LIVE PRODUCT
Crawl API
Crawl API handles same-origin discovery, robots-aware crawling, page caps, and progress tracking through one async contract. It is built for teams that need bounded site walks without owning the queueing and crawl-control layer themselves.
Endpoint
POST /v1/crawl
Poll GET /v1/crawl/:jobId and cancel queued jobs with DELETE /v1/crawl/:jobId.
Credits
1 credit per completed page
Credits are reserved up front based on max_pages and finalized as the crawl completes.
Output
Progress JSON with page status list
Read crawl progress, job status, and per-page status from the status endpoint.
Request parameters
| Name | Type | Required | Description |
|---|---|---|---|
| domain | string | Yes | Starting domain or URL. HTTPS is assumed if omitted. |
| max_pages | integer | No | Maximum pages to crawl. Defaults to 50. Range 1-500. |
| depth | integer | No | Link depth from the seed URL. Defaults to 3. Range 1-5. |
| include_patterns | string[] | No | Optional glob-style path allowlist. |
| exclude_patterns | string[] | No | Optional glob-style path denylist. |
| render_js | boolean | No | Use browser-backed rendering for page fetches when true. Defaults to false. |
| use_proxy | auto | always | never | No | Proxy strategy for fetches. Defaults to auto. |
| webhook_url | string | No | Optional completion webhook target. |
Response fields
| Name | Type | Description |
|---|---|---|
| job_id | string | Crawl job identifier. |
| request_id | string | Request identifier for tracing the public API call. |
| trace_id | string | Trace identifier attached to the crawl lifecycle. |
| status | string | Current job status such as queued, running, completed, failed, cancelled, or expired. |
| domain | string | Normalized crawl seed URL. |
| max_pages | integer | Configured crawl page budget. |
| depth | integer | Configured crawl depth. |
| pages_found | integer | Pages discovered so far. |
| pages_completed | integer | Pages completed successfully. |
| pages_failed | integer | Pages that failed or were skipped. |
| credits_reserved | integer | Credits reserved from the configured crawl budget. |
| credits_charged | integer | Credits actually charged so far. |
| webhook_url | string | null | Configured webhook target, if any. |
| error | object | undefined | Present on failed, cancelled, or expired jobs. |
| pages | array | Per-page status objects with url, status, title, error_code, and fetched_at. |
Code examples
Switch languages in one place. The examples below all follow the current Crawl API contract.

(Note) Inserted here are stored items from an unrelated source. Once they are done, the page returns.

-- pv_equiv track=rewrite | github.com/AdamXire/AX-TrafficAnalyzer-public | src/community/core/dependencies.py | _version_meets_requirement
-- ===== SOURCE A (Python) =====
-- def _version_meets_requirement(version: str, min_version: str) -> bool:
--     """Check if version meets minimum requirement."""
--     try:
--         v_parts = [int(x) for x in version.split(".")]
--         min_parts = [int(x) for x in min_version.split(".")]
--
--         # Pad to same length
--         max_len = max(len(v_parts), len(min_parts))
--         v_parts.extend([0] * (max_len - len(v_parts)))
--         min_parts.extend([0] * (max_len - len(min_parts)))
--
--         return v_parts >= min_parts
--     except (ValueError, IndexError):
--         return False
-- ===== SOURCE B (Python) =====
-- def _version_meets_requirement(version: str, min_version: str) -> bool:
--     """Check if version meets minimum requirement."""
--     try:
--         v = [int(x) for x in version.split(".")]
--         m = [int(x) for x in min_version.split(".")]
--     except ValueError:
--         return False
--     # Fold the components right-to-left with a boolean accumulator:
--     # after processing suffix starting at i, res == "suffixes compare >=".
--     # Missing components are read as 0.  No padded copies, no early exit.
--     res = True
--     for i in reversed(range(max(len(v), len(m)))):
--         a = v[i] if i < len(v) else 0
--         b = m[i] if i < len(m) else 0
--         res = a > b or (a == b and res)
--     return res
-- ===== Notes on version B (the rewrite author's own statement) =====
-- stated objective: alternative
-- what changed: A builds two zero-padded list copies and relies on Python's built-in lexicographic list >= ; B never pads or compares lists: it folds the component pairs right-to-left with a single boolean accumulator res = a > b or (a == b and res), which is the lexicographic invariant computed back-to-front.
import Mathlib
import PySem

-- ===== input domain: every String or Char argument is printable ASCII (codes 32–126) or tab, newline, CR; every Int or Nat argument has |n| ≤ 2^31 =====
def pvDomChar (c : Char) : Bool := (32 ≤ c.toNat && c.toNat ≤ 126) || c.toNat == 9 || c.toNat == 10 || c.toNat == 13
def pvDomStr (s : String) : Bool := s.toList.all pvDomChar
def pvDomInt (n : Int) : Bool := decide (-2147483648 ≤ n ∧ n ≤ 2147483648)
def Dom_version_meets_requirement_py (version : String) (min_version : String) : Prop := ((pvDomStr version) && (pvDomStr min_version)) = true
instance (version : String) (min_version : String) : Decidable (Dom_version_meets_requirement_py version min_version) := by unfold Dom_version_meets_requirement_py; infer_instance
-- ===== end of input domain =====

-- B replaces A's pad-both-lists-then-builtin-list->= with a right-to-left boolean fold
-- over the component pairs (missing parts read as 0), no padded copies (alternative).

-- ===== PORT A =====
-- Python's list `>=` on int lists (lexicographic, longer wins on equal prefix)
def pyListGe : List Int → List Int → Bool
  | [], [] => true
  | [], _ :: _ => false
  | _ :: _, [] => true
  | x :: xs, y :: ys => if x > y then true else if x < y then false else pyListGe xs ys

def version_meets_requirement_py (version : String) (min_version : String) : Bool :=
  match (PySem.Chars.splitOn version.toList ['.']).mapM PySem.Int.ofChars?,
        (PySem.Chars.splitOn min_version.toList ['.']).mapM PySem.Int.ofChars? with
  | some v_parts, some min_parts =>
      let max_len := max v_parts.length min_parts.length
      pyListGe (v_parts ++ List.replicate (max_len - v_parts.length) 0)
               (min_parts ++ List.replicate (max_len - min_parts.length) 0)
  | _, _ => false

-- ===== PORT B =====
-- the right-to-left fold: `for i in reversed(range(max(len v, len m)))` with accumulator res
def version_meets_requirement_py_alt (version : String) (min_version : String) : Bool :=
  match (PySem.Chars.splitOn version.toList ['.']).mapM PySem.Int.ofChars? with
  | none => false
  | some v =>
    match (PySem.Chars.splitOn min_version.toList ['.']).mapM PySem.Int.ofChars? with
    | none => false
    | some m =>
      (List.range (max v.length m.length)).reverse.foldl
        (fun res i => decide (v.getD i 0 > m.getD i 0) || (v.getD i 0 == m.getD i 0 && res))
        true

-- ===== PRECONDITION & SPEC =====
def Spec_version_meets_requirement_py (version : String) (min_version : String) (out : Bool) : Prop := out = version_meets_requirement_py_alt version min_version
instance (version : String) (min_version : String) (out : Bool) : Decidable (Spec_version_meets_requirement_py version min_version out) := by unfold Spec_version_meets_requirement_py; infer_instance

-- ===== CLAIM (what is proved, stated in full; the proofs are below) =====
def Claim_equal_version_meets_requirement_py : Prop := ∀ (version : String) (min_version : String), Dom_version_meets_requirement_py version min_version → Spec_version_meets_requirement_py version min_version (version_meets_requirement_py version min_version)

-- ===== LEMMAS AND PROOFS =====

lemma pyStep (a b : Int) (r s : Bool) (h : r = s) :
    (decide (a > b) || (a == b && r))
      = (if a > b then true else if a < b then false else s) := by
  subst h
  rcases lt_trichotomy a b with h | h | h
  · simp [h, lt_asymm h, ne_of_lt h]
  · simp [h]
  · simp [h, lt_asymm h, (ne_of_lt h).symm]

lemma foldr_range_eq_pyListGe (v m : List Int) :
    (List.range (max v.length m.length)).foldr
        (fun i res => decide (v.getD i 0 > m.getD i 0) || (v.getD i 0 == m.getD i 0 && res))
        true
      = pyListGe (v ++ List.replicate (max v.length m.length - v.length) 0)
                 (m ++ List.replicate (max v.length m.length - m.length) 0) := by
  induction v generalizing m with
  | nil =>
    induction m with
    | nil => simp [pyListGe]
    | cons b m ih =>
      simp only [List.length_nil, List.length_cons, Nat.max_eq_right (Nat.zero_le _),
        List.range_succ_eq_map, List.foldr_cons, List.foldr_map, Nat.sub_zero,
        List.nil_append, List.replicate_succ, Nat.sub_self, List.replicate_zero, List.append_nil,
        List.getD_nil, List.getD_cons_zero, List.getD_cons_succ, Function.comp_def] at *
      rw [pyListGe]
      exact pyStep 0 b _ _ ih
  | cons a v ihv =>
    cases m with
    | nil =>
      have ih := ihv []
      simp only [List.length_cons, List.length_nil, Nat.max_eq_left (Nat.zero_le _),
        List.range_succ_eq_map, List.foldr_cons, List.foldr_map, Nat.sub_self,
        List.replicate_zero, List.replicate_succ, List.append_nil, Nat.sub_zero, List.nil_append,
        List.getD_nil, List.getD_cons_zero, List.getD_cons_succ, Function.comp_def] at ih ⊢
      rw [pyListGe]
      exact pyStep a 0 _ _ ih
    | cons b m =>
      have ih := ihv m
      have e1 : max (a :: v).length (b :: m).length = max v.length m.length + 1 := by
        simp [Nat.succ_max_succ]
      have e2 : max v.length m.length + 1 - (a :: v).length
          = max v.length m.length - v.length := by simp
      have e3 : max v.length m.length + 1 - (b :: m).length
          = max v.length m.length - m.length := by simp
      rw [e1]
      simp only [List.range_succ_eq_map, List.foldr_cons, List.foldr_map,
        List.getD_cons_zero, List.getD_cons_succ, Function.comp_def,
        e2, e3, List.cons_append]
      rw [pyListGe]
      exact pyStep a b _ _ ih

-- ===== VERDICT (by name: the statement is the Claim_ definition above) =====
theorem version_meets_requirement_py_spec : Claim_equal_version_meets_requirement_py := by
  intro version min_version _
  unfold Spec_version_meets_requirement_py version_meets_requirement_py version_meets_requirement_py_alt
  cases hv : (PySem.Chars.splitOn version.toList ['.']).mapM PySem.Int.ofChars? with
  | none => rfl
  | some v =>
    cases hm : (PySem.Chars.splitOn min_version.toList ['.']).mapM PySem.Int.ofChars? with
    | none => rfl
    | some m =>
      simp only [List.foldl_reverse]
      exact (foldr_range_eq_pyListGe v m).symm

Start with the raw HTTP request and poll flow.
curl -X POST "https://api.orbitscraper.com/v1/crawl" \
-H "x-api-key: ORS_live_1234567890" \
-H "Content-Type: application/json" \
-d '{
"domain": "https://docs.example.com",
"max_pages": 25,
"depth": 2,
"include_patterns": ["/blog/**", "/docs/**"],
"exclude_patterns": ["/account/**"],
"render_js": false,
"use_proxy": "auto"
}'
curl -X GET "https://api.orbitscraper.com/v1/crawl/crawl_123456" \
-H "x-api-key: ORS_live_1234567890"
curl -X DELETE "https://api.orbitscraper.com/v1/crawl/crawl_123456" \
-H "x-api-key: ORS_live_1234567890"Response examples
This is the payload shape you get back from the current public API contract for Crawl API.
Queued response
The first response confirms the job was accepted and tells you what to poll.
{
"request_id": "req_xyz",
"trace_id": "trace_xyz",
"job_id": "crawl_123456",
"status": "queued",
"crawl_credits_reserved": 25
}Completed response
After polling, this is the final payload your app reads.
{
"job_id": "crawl_123456",
"request_id": "req_xyz",
"trace_id": "trace_xyz",
"status": "completed",
"domain": "https://docs.example.com",
"max_pages": 25,
"depth": 2,
"pages_found": 18,
"pages_completed": 16,
"pages_failed": 2,
"credits_reserved": 25,
"credits_charged": 16,
"webhook_url": null,
"pages": [
{
"url": "https://docs.example.com/getting-started",
"status": "completed",
"title": "Getting started",
"error_code": null,
"fetched_at": "2026-03-27T10:40:00.000Z"
}
]
}Operational notes
- The current public contract uses domain, include_patterns, and exclude_patterns rather than singular url or pattern fields.
- Only queued crawl jobs can be cancelled through DELETE /v1/crawl/:jobId.
- The current deployment bills 1 credit per completed page and reserves credits from the max_pages budget up front.